-- pv_equiv track=rewrite | github.com/jackasser/Self_Evolving_AI | web_knowledge_fetcher.py | _get_relevant_sections
-- ===== SOURCE A (Python) =====
-- from typing import Dict, List, Any, Optional, Tuple
--
-- def _get_relevant_sections(sections: List[str], query: str) -> List[str]:
--     """
--     クエリに関連するセクションを取得
--
--     Args:
--         sections: セクションのリスト
--         query: 検索クエリ
--
--     Returns:
--         関連するセクションのリスト
--     """
--     query_words = set(query.lower().split())
--
--     # 各セクションの関連スコアを計算
--     section_scores = []
--
--     for section in sections:
--         # 単語の一致数をカウント
--         section_words = set(section.lower().split())
--         matching_words = query_words.intersection(section_words)
--
--         # スコアを計算
--         score = len(matching_words) / len(query_words) if query_words else 0
--
--         section_scores.append((section, score))
--
--     # スコアで降順にソート
--     section_scores.sort(key=lambda x: x[1], reverse=True)
--
--     # 上位のセクションを返す（最低でも1つ）
--     relevant_sections = [s[0] for s in section_scores[:max(3, len(sections))]]
--
--     if not relevant_sections:
--         return sections[:1]
--
--     return relevant_sections
-- ===== SOURCE B (Python) =====
-- def _get_relevant_sections(sections, query):
--     """Bucket sections by query-word match count; concatenate buckets high-to-low.
--
--     Same ordering as sorting by score descending (denominator is fixed), stable,
--     with no float arithmetic.
--     """
--     query_words = set(query.lower().split())
--     n = len(query_words)
--     buckets = [[] for _ in range(n + 1)]
--     for section in sections:
--         c = len(query_words & set(section.lower().split()))
--         buckets[c].append(section)
--     ordered = []
--     for bucket in reversed(buckets):
--         ordered.extend(bucket)
--     return ordered
-- ===== Notes on version B (the rewrite author's own statement) =====
-- stated objective: alternative
-- what changed: Replaces the float-score comparison sort with a counting sort: each section is appended to the bucket of its integer query-word match count and the buckets are concatenated from highest count down (the fixed denominator makes score order equal count order, and the always-full slice and empty guard are redundant).
import Mathlib
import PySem

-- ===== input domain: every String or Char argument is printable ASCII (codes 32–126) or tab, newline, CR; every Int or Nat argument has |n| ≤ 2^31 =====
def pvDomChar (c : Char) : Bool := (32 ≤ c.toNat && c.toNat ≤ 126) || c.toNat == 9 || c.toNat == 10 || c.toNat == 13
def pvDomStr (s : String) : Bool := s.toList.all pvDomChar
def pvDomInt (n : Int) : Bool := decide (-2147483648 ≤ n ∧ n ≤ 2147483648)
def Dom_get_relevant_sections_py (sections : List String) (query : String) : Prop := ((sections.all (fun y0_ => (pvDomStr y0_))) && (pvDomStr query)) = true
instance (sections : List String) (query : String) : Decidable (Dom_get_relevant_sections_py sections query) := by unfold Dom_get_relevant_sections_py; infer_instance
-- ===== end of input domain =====

-- B buckets sections by query-word match count and concatenates buckets high-to-low
-- (counting sort on the bounded integer key, no float division) instead of A's
-- comparison sort on float scores; equal ordering since the denominator is fixed.


-- ===== PORT A =====
-- A's float score len(matching)/len(query_words) has a FIXED positive denominator and is
-- used only as a sort key, so it is represented exactly (for ordering, which is all the
-- program observes) by the integer numerator len(matching); the `if query_words` branch
-- is kept literally.
def get_relevant_sections_py (sections : List String) (query : String) : List String :=
  let query_words : PySem.Set String := PySem.Set.ofList (PySem.Str.split₀ (PySem.Str.lower query))
  let section_scores : List (String × Int) := sections.foldl (fun acc sec =>
    let section_words : PySem.Set String := PySem.Set.ofList (PySem.Str.split₀ (PySem.Str.lower sec))
    let matching_words := PySem.Set.inter query_words section_words
    let score : Int := if query_words ≠ [] then PySem.Set.len matching_words else 0
    acc ++ [(sec, score)]) []
  let sorted := PySem.List.sorted section_scores (fun x => x.2) true
  let relevant_sections := (PySem.List.slice sorted none (some (max 3 (sections.length : Int)))).map (fun s => s.1)
  if relevant_sections = [] then PySem.List.slice sections none (some 1)
  else relevant_sections

-- ===== PORT B =====
def get_relevant_sections_py_alt (sections : List String) (query : String) : List String :=
  let query_words : PySem.Set String := PySem.Set.ofList (PySem.Str.split₀ (PySem.Str.lower query))
  let n := query_words.length
  let buckets : List (List String) := (List.range (n + 1)).map (fun _ => [])
  let buckets := sections.foldl (fun bs sec =>
    let c := (PySem.Set.inter query_words (PySem.Set.ofList (PySem.Str.split₀ (PySem.Str.lower sec)))).length
    bs.set c (bs.getD c [] ++ [sec])) buckets
  buckets.reverse.foldl (fun acc bucket => acc ++ bucket) []

-- ===== PRECONDITION & SPEC =====
def Spec_get_relevant_sections_py (sections : List String) (query : String) (out : List String) : Prop := out = get_relevant_sections_py_alt sections query
instance (sections : List String) (query : String) (out : List String) : Decidable (Spec_get_relevant_sections_py sections query out) := by unfold Spec_get_relevant_sections_py; infer_instance

-- ===== CLAIM (what is proved, stated in full; the proofs are below) =====
def Claim_equal_get_relevant_sections_py : Prop := ∀ (sections : List String) (query : String), Dom_get_relevant_sections_py sections query → Spec_get_relevant_sections_py sections query (get_relevant_sections_py sections query)

-- ===== LEMMAS AND PROOFS =====

-- match count of one section against the (deduplicated) query words
def pvCnt (qws : PySem.Set String) (s : String) : Nat :=
  (PySem.Set.inter qws (PySem.Set.ofList (PySem.Str.split₀ (PySem.Str.lower s)))).length

lemma pvCnt_le (qws : PySem.Set String) (s : String) : pvCnt qws s ≤ qws.length := by
  unfold pvCnt PySem.Set.inter
  exact List.length_filter_le _ _

-- foldl (++) is flatten
lemma foldl_append_flatten {α : Type} (l : List (List α)) (acc : List α) :
    l.foldl (fun a b => a ++ b) acc = acc ++ l.flatten := by
  induction l generalizing acc with
  | nil => simp
  | cons h t ih => simp [List.foldl_cons, ih, List.flatten_cons]
-- ===== A side =====
lemma pv_dictA_eq (O : List (List Char)) (course : List Int) :
    O.foldl (fun d order =>
      course.foldl (fun d num =>
        if (PySem.List.combinations order num.toNat).isEmpty then d
        else (PySem.List.combinations order num.toNat).foldl (fun (d : PySem.Dict String Int) combi =>
          match d.get? (String.ofList combi) with
          | some v => d.insert (String.ofList combi) (v + 1)
          | none => d.insert (String.ofList combi) 1) d) d) PySem.Dict.empty
    = PySem.Dict.counter (pvGen O course) := by
  have h1 : ∀ (d : PySem.Dict String Int) (combi : List Char),
      (match d.get? (String.ofList combi) with
       | some v => d.insert (String.ofList combi) (v + 1)
       | none => d.insert (String.ofList combi) 1)
      = d.insert (String.ofList combi) (d.getD (String.ofList combi) 0 + 1) := by
    intro d combi
    cases h : d.get? (String.ofList combi) <;>
      simp [PySem.Dict.getD_eq_get?_getD, h]
  have h2 : O.foldl (fun d order =>
      course.foldl (fun d num =>
        if (PySem.List.combinations order num.toNat).isEmpty then d
        else (PySem.List.combinations order num.toNat).foldl (fun (d : PySem.Dict String Int) combi =>
          match d.get? (String.ofList combi) with
          | some v => d.insert (String.ofList combi) (v + 1)
          | none => d.insert (String.ofList combi) 1) d) d) PySem.Dict.empty
      = O.foldl (fun d order =>
          course.foldl (fun d num =>
            (pvCombos order num).foldl (fun (d : PySem.Dict String Int) k =>
              d.insert k (d.getD k 0 + 1)) d) d) PySem.Dict.empty := by
    apply PySem.List.foldl_congr_mem
    intro d order _
    apply PySem.List.foldl_congr_mem
    intro d num _
    by_cases hemp : (PySem.List.combinations order num.toNat).isEmpty
    · have he : PySem.List.combinations order num.toNat = [] := List.isEmpty_iff.mp hemp
      simp [he, pvCombos]
    · simp only [hemp, pvCombos, List.foldl_map]
      apply PySem.List.foldl_congr_mem
      intro d c _
      exact h1 d c
  rw [h2, pvGen, ← PySem.Dict.foldl_insert_getD_add_one_eq_counter]
  simp only [List.foldl_flatMap]
-- pv_equiv track=rewrite | github.com/enometa820/enometa-shorts | scripts/sequence_generators.py | norgard
-- ===== SOURCE A (Python) =====
-- def norgard(n: int) -> list:
--     """Nørgård Infinity Series: s(0)=0, s(2k)=-s(k), s(2k+1)=s(k)+1."""
--     if n <= 0:
--         return []
--     s = [0] * max(n, 2)
--     s[0] = 0
--     if n > 1:
--         s[1] = 1
--     for i in range(2, n):
--         if i % 2 == 0:
--             s[i] = -s[i // 2]
--         else:
--             s[i] = s[(i - 1) // 2] + 1
--     return s[:n]
-- ===== SOURCE B (Python) =====
-- def norgard(n: int) -> list:
--     """Norgard Infinity Series: each term computed directly from its index's binary digits."""
--     if n <= 0:
--         return []
--     out = []
--     for i in range(n):
--         v = 0
--         for b in bin(i)[2:]:
--             v = v + 1 if b == '1' else -v
--         out.append(v)
--     return out
-- ===== Notes on version B (the rewrite author's own statement) =====
-- stated objective: alternative
-- what changed: Replaces the memoized prefix array (each term from earlier terms) with an independent per-index most-significant-first scan of the index's binary digits, appending each term as it is computed.
import Mathlib
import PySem

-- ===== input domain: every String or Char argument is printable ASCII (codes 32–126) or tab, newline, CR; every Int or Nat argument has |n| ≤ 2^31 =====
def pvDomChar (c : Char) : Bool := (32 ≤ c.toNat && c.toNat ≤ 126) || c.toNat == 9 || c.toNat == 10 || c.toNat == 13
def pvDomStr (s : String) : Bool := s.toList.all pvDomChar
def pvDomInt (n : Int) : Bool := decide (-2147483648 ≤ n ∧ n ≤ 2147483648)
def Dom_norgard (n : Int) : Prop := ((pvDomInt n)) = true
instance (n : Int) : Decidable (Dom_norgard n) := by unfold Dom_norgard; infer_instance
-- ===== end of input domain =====

-- B computes each term independently from its index's binary digits (MSB-first scan)
-- instead of A's memoized prefix array; alternative decomposition, same return value.


-- ===== PORT A =====
-- body of A's 'for i in range(2, n)' loop
def norgardStep (s : List Int) (i : Int) : List Int :=
  if PySem.Int.mod i 2 == 0 then
    PySem.List.pySetD s i (-(PySem.List.pyGetD s (PySem.Int.floordiv i 2) 0))
  else
    PySem.List.pySetD s i ((PySem.List.pyGetD s (PySem.Int.floordiv (i - 1) 2) 0) + 1)

def norgard (n : Int) : List Int :=
  if n ≤ 0 then []
  else
    let s0 := List.replicate (max n 2).toNat (0 : Int)
    let s1 := PySem.List.pySetD s0 0 0
    let s2 := if n > 1 then PySem.List.pySetD s1 1 1 else s1
    let s3 := (PySem.List.pyRange 2 n 1).foldl norgardStep s2
    PySem.List.slice s3 none (some n)

-- ===== PORT B =====
-- bin(i)[2:] for i ≥ 1 (binary digits, most significant first); hand-ported, exact for i ≥ 1
def pyBinCore : Nat → List Char
  | 0 => []
  | (k + 1) => pyBinCore ((k + 1) / 2) ++ [if (k + 1) % 2 = 1 then '1' else '0']
  decreasing_by exact Nat.div_lt_self (Nat.succ_pos k) (by omega)

-- bin(i)[2:] (Python renders bin(0)[2:] as "0"); exact for all i ≥ 0
def pyBin (i : Nat) : List Char := if i = 0 then ['0'] else pyBinCore i

def norgard_alt (n : Int) : List Int :=
  if n ≤ 0 then []
  else (List.range n.toNat).map (fun i =>
    (pyBin i).foldl (fun v b => if b = '1' then v + 1 else -v) 0)

-- ===== PRECONDITION & SPEC =====
def Spec_norgard (n : Int) (out : List Int) : Prop := out = norgard_alt n
instance (n : Int) (out : List Int) : Decidable (Spec_norgard n out) := by unfold Spec_norgard; infer_instance

-- ===== CLAIM (what is proved, stated in full; the proofs are below) =====
def Claim_equal_norgard : Prop := ∀ (n : Int), Dom_norgard n → Spec_norgard n (norgard n)

-- ===== LEMMAS AND PROOFS =====

-- the mathematical Nørgård sequence both ports compute
def nf : Nat → Int
  | 0 => 0
  | (k + 1) =>
    if (k + 1) % 2 = 0 then -(nf ((k + 1) / 2)) else nf ((k + 1) / 2) + 1
  decreasing_by all_goals exact Nat.div_lt_self (Nat.succ_pos k) (by omega)

lemma nf_zero : nf 0 = 0 := by simp [nf]
lemma nf_one : nf 1 = 1 := by simp [nf]

lemma foldl_pyBinCore (i : Nat) :
    (pyBinCore i).foldl (fun v b => if b = '1' then v + 1 else -v) 0 = nf i := by
  induction i using Nat.strong_induction_on with
  | _ i ih =>
    match i with
    | 0 => simp [pyBinCore, nf]
    | (k + 1) =>
      rw [pyBinCore, List.foldl_append, ih ((k + 1) / 2) (Nat.div_lt_self (Nat.succ_pos k) (by omega))]
      by_cases h : (k + 1) % 2 = 1
      · simp [h, nf]
      · have h0 : (k + 1) % 2 = 0 := by omega
        simp [h0, nf]

lemma foldl_pyBin (i : Nat) :
    (pyBin i).foldl (fun v b => if b = '1' then v + 1 else -v) 0 = nf i := by
  by_cases h : i = 0
  · simp [pyBin, h, nf]
  · rw [pyBin, if_neg h, foldl_pyBinCore]

lemma norgard_alt_eq_map (n : Int) (h : ¬ n ≤ 0) :
    norgard_alt n = (List.range n.toNat).map nf := by
  rw [norgard_alt, if_neg h]
  exact List.map_congr_left (fun i _ => foldl_pyBin i)

lemma floordiv_natCast_two (a : Nat) :
    PySem.Int.floordiv (a : Int) 2 = ((a / 2 : Nat) : Int) := by
  exact_mod_cast PySem.Int.floordiv_natCast a 2

lemma mod_natCast_two (a : Nat) :
    PySem.Int.mod (a : Int) 2 = ((a % 2 : Nat) : Int) := by
  exact_mod_cast PySem.Int.mod_natCast a 2

lemma nf_succ (m : Nat) :
    nf (m + 1) = if (m + 1) % 2 = 0 then -(nf ((m + 1) / 2)) else nf ((m + 1) / 2) + 1 := by
  rw [nf]

lemma getD_set_self (xs : List Int) (i : Nat) (h : i < xs.length) (v : Int) :
    (xs.set i v).getD i 0 = v := by
  simp [List.getD_eq_getElem?_getD, h]

lemma getD_set_ne (xs : List Int) (i j : Nat) (h : i ≠ j) (v : Int) :
    (xs.set i v).getD j 0 = xs.getD j 0 := by
  simp [List.getD_eq_getElem?_getD, h]

lemma norgard_inv (s2 : List Int) (M : Nat) (hlen : s2.length = M)
    (h0 : s2.getD 0 0 = nf 0) (h1 : s2.getD 1 0 = nf 1) :
    ∀ k : Nat, 2 + k ≤ M →
      (((List.range k).map (fun j : Nat => ((2 : Int) + j))).foldl norgardStep s2).length = M ∧
      ∀ j : Nat, j < 2 + k →
        (((List.range k).map (fun j : Nat => ((2 : Int) + j))).foldl norgardStep s2).getD j 0 = nf j := by
  intro k
  induction k with
  | zero =>
    intro _
    refine ⟨hlen, fun j hj => ?_⟩
    interval_cases j <;> assumption
  | succ k ih =>
    intro hk
    obtain ⟨ihl, ihv⟩ := ih (by omega)
    rw [List.range_succ, List.map_append, List.foldl_append]
    set t := ((List.range k).map (fun j : Nat => ((2 : Int) + j))).foldl norgardStep s2 with ht
    simp only [List.map_cons, List.map_nil, List.foldl_cons, List.foldl_nil]
    have hcast : (2 : Int) + (k : Int) = ((2 + k : Nat) : Int) := by push_cast; ring
    have hlt : 2 + k < t.length := by omega
    have hhalf : (2 + k) / 2 < 2 + k := by omega
    have hval : norgardStep t ((2 : Int) + (k : Int)) = t.set (2 + k) (nf (2 + k)) := by
      rw [hcast, norgardStep, mod_natCast_two]
      by_cases hpar : (2 + k) % 2 = 0
      · rw [if_pos (by simp [hpar]), floordiv_natCast_two, PySem.List.pyGetD_natCast,
          PySem.List.pySetD_natCast, ihv _ hhalf]
        have : nf (2 + k) = -(nf ((2 + k) / 2)) := by
          have h2 : 2 + k = (1 + k) + 1 := by omega
          rw [h2, nf_succ, if_pos (by omega)]
        rw [this]
      · rw [if_neg (by simp; omega)]
        have hc1 : ((2 + k : Nat) : Int) - 1 = ((1 + k : Nat) : Int) := by push_cast; ring
        rw [hc1, floordiv_natCast_two, PySem.List.pyGetD_natCast, PySem.List.pySetD_natCast,
          ihv _ (by omega)]
        have : nf (2 + k) = nf ((1 + k) / 2) + 1 := by
          have h2 : 2 + k = (1 + k) + 1 := by omega
          have h3 : (2 + k) / 2 = (1 + k) / 2 := by omega
          rw [h2, nf_succ, if_neg (by omega)]
          rw [← h3, h2]
        rw [this]
    rw [hval]
    refine ⟨by simpa using ihl, fun j hj => ?_⟩
    by_cases hje : j = 2 + k
    · rw [hje, getD_set_self t (2 + k) hlt]
    · rw [getD_set_ne t (2 + k) j (fun h => hje h.symm), ihv j (by omega)]

theorem norgard_spec : Claim_equal_norgard := by
  intro n _
  unfold Spec_norgard
  by_cases h0 : n ≤ 0
  · rw [norgard, norgard_alt, if_pos h0, if_pos h0]
  · by_cases h1 : n = 1
    · subst h1; decide
    · have hn2 : 2 ≤ n := by omega
      rw [norgard_alt_eq_map n h0]
      have hmax : (max n 2).toNat = n.toNat := by omega
      have hM2 : 2 ≤ n.toNat := by omega
      set M := n.toNat with hM
      set s2' := if n > 1 then
          PySem.List.pySetD (PySem.List.pySetD (List.replicate (max n 2).toNat (0 : Int)) 0 0) 1 1
        else PySem.List.pySetD (List.replicate (max n 2).toNat (0 : Int)) 0 0 with hs2
      have hs2eq : s2' = ((List.replicate M (0 : Int)).set 0 0).set 1 1 := by
        rw [hs2, if_pos (by omega), hmax]
        simp [PySem.List.pySetD_of_nonneg]
      have hlen : s2'.length = M := by simp [hs2eq]
      have hv0 : s2'.getD 0 0 = nf 0 := by
        rw [hs2eq, getD_set_ne _ 1 0 (by omega), getD_set_self _ 0 (by simp; omega), nf_zero]
      have hv1 : s2'.getD 1 0 = nf 1 := by
        rw [hs2eq, getD_set_self _ 1 (by simp; omega), nf_one]
      obtain ⟨hfl, hfv⟩ := norgard_inv s2' M hlen hv0 hv1 (M - 2) (by omega)
      have hrk : (n - 2).toNat = M - 2 := by omega
      have hnor : norgard n =
          PySem.List.slice ((PySem.List.pyRange 2 n 1).foldl norgardStep s2') none (some n) := by
        rw [norgard, if_neg h0]
      rw [hnor, PySem.List.pyRange_one, hrk]
      set t := ((List.range (M - 2)).map (fun j : Nat => ((2 : Int) + j))).foldl norgardStep s2' with htdef
      rw [show PySem.List.slice t none (some n) = t.take n.toNat from PySem.List.slice_to t (by omega)]
      have htake : t.take n.toNat = t := List.take_of_length_le (by omega)
      rw [htake]
      refine List.ext_getElem (by simp [hfl, hM]) (fun j hj1 hj2 => ?_)
      rw [List.getElem_map, List.getElem_range, ← List.getD_eq_getElem t 0 hj1]
      exact hfv j (by simp at hj2; omega)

# How to complete this task
Reproduce every line of the records containing the string "significant".

# Answer area
-- what changed: Replaces the memoized prefix array (each term from earlier terms) with an independent per-index most-significant-first scan of the index's binary digits, appending each term as it is computed.
-- bin(i)[2:] for i ≥ 1 (binary digits, most significant first); hand-ported, exact for i ≥ 1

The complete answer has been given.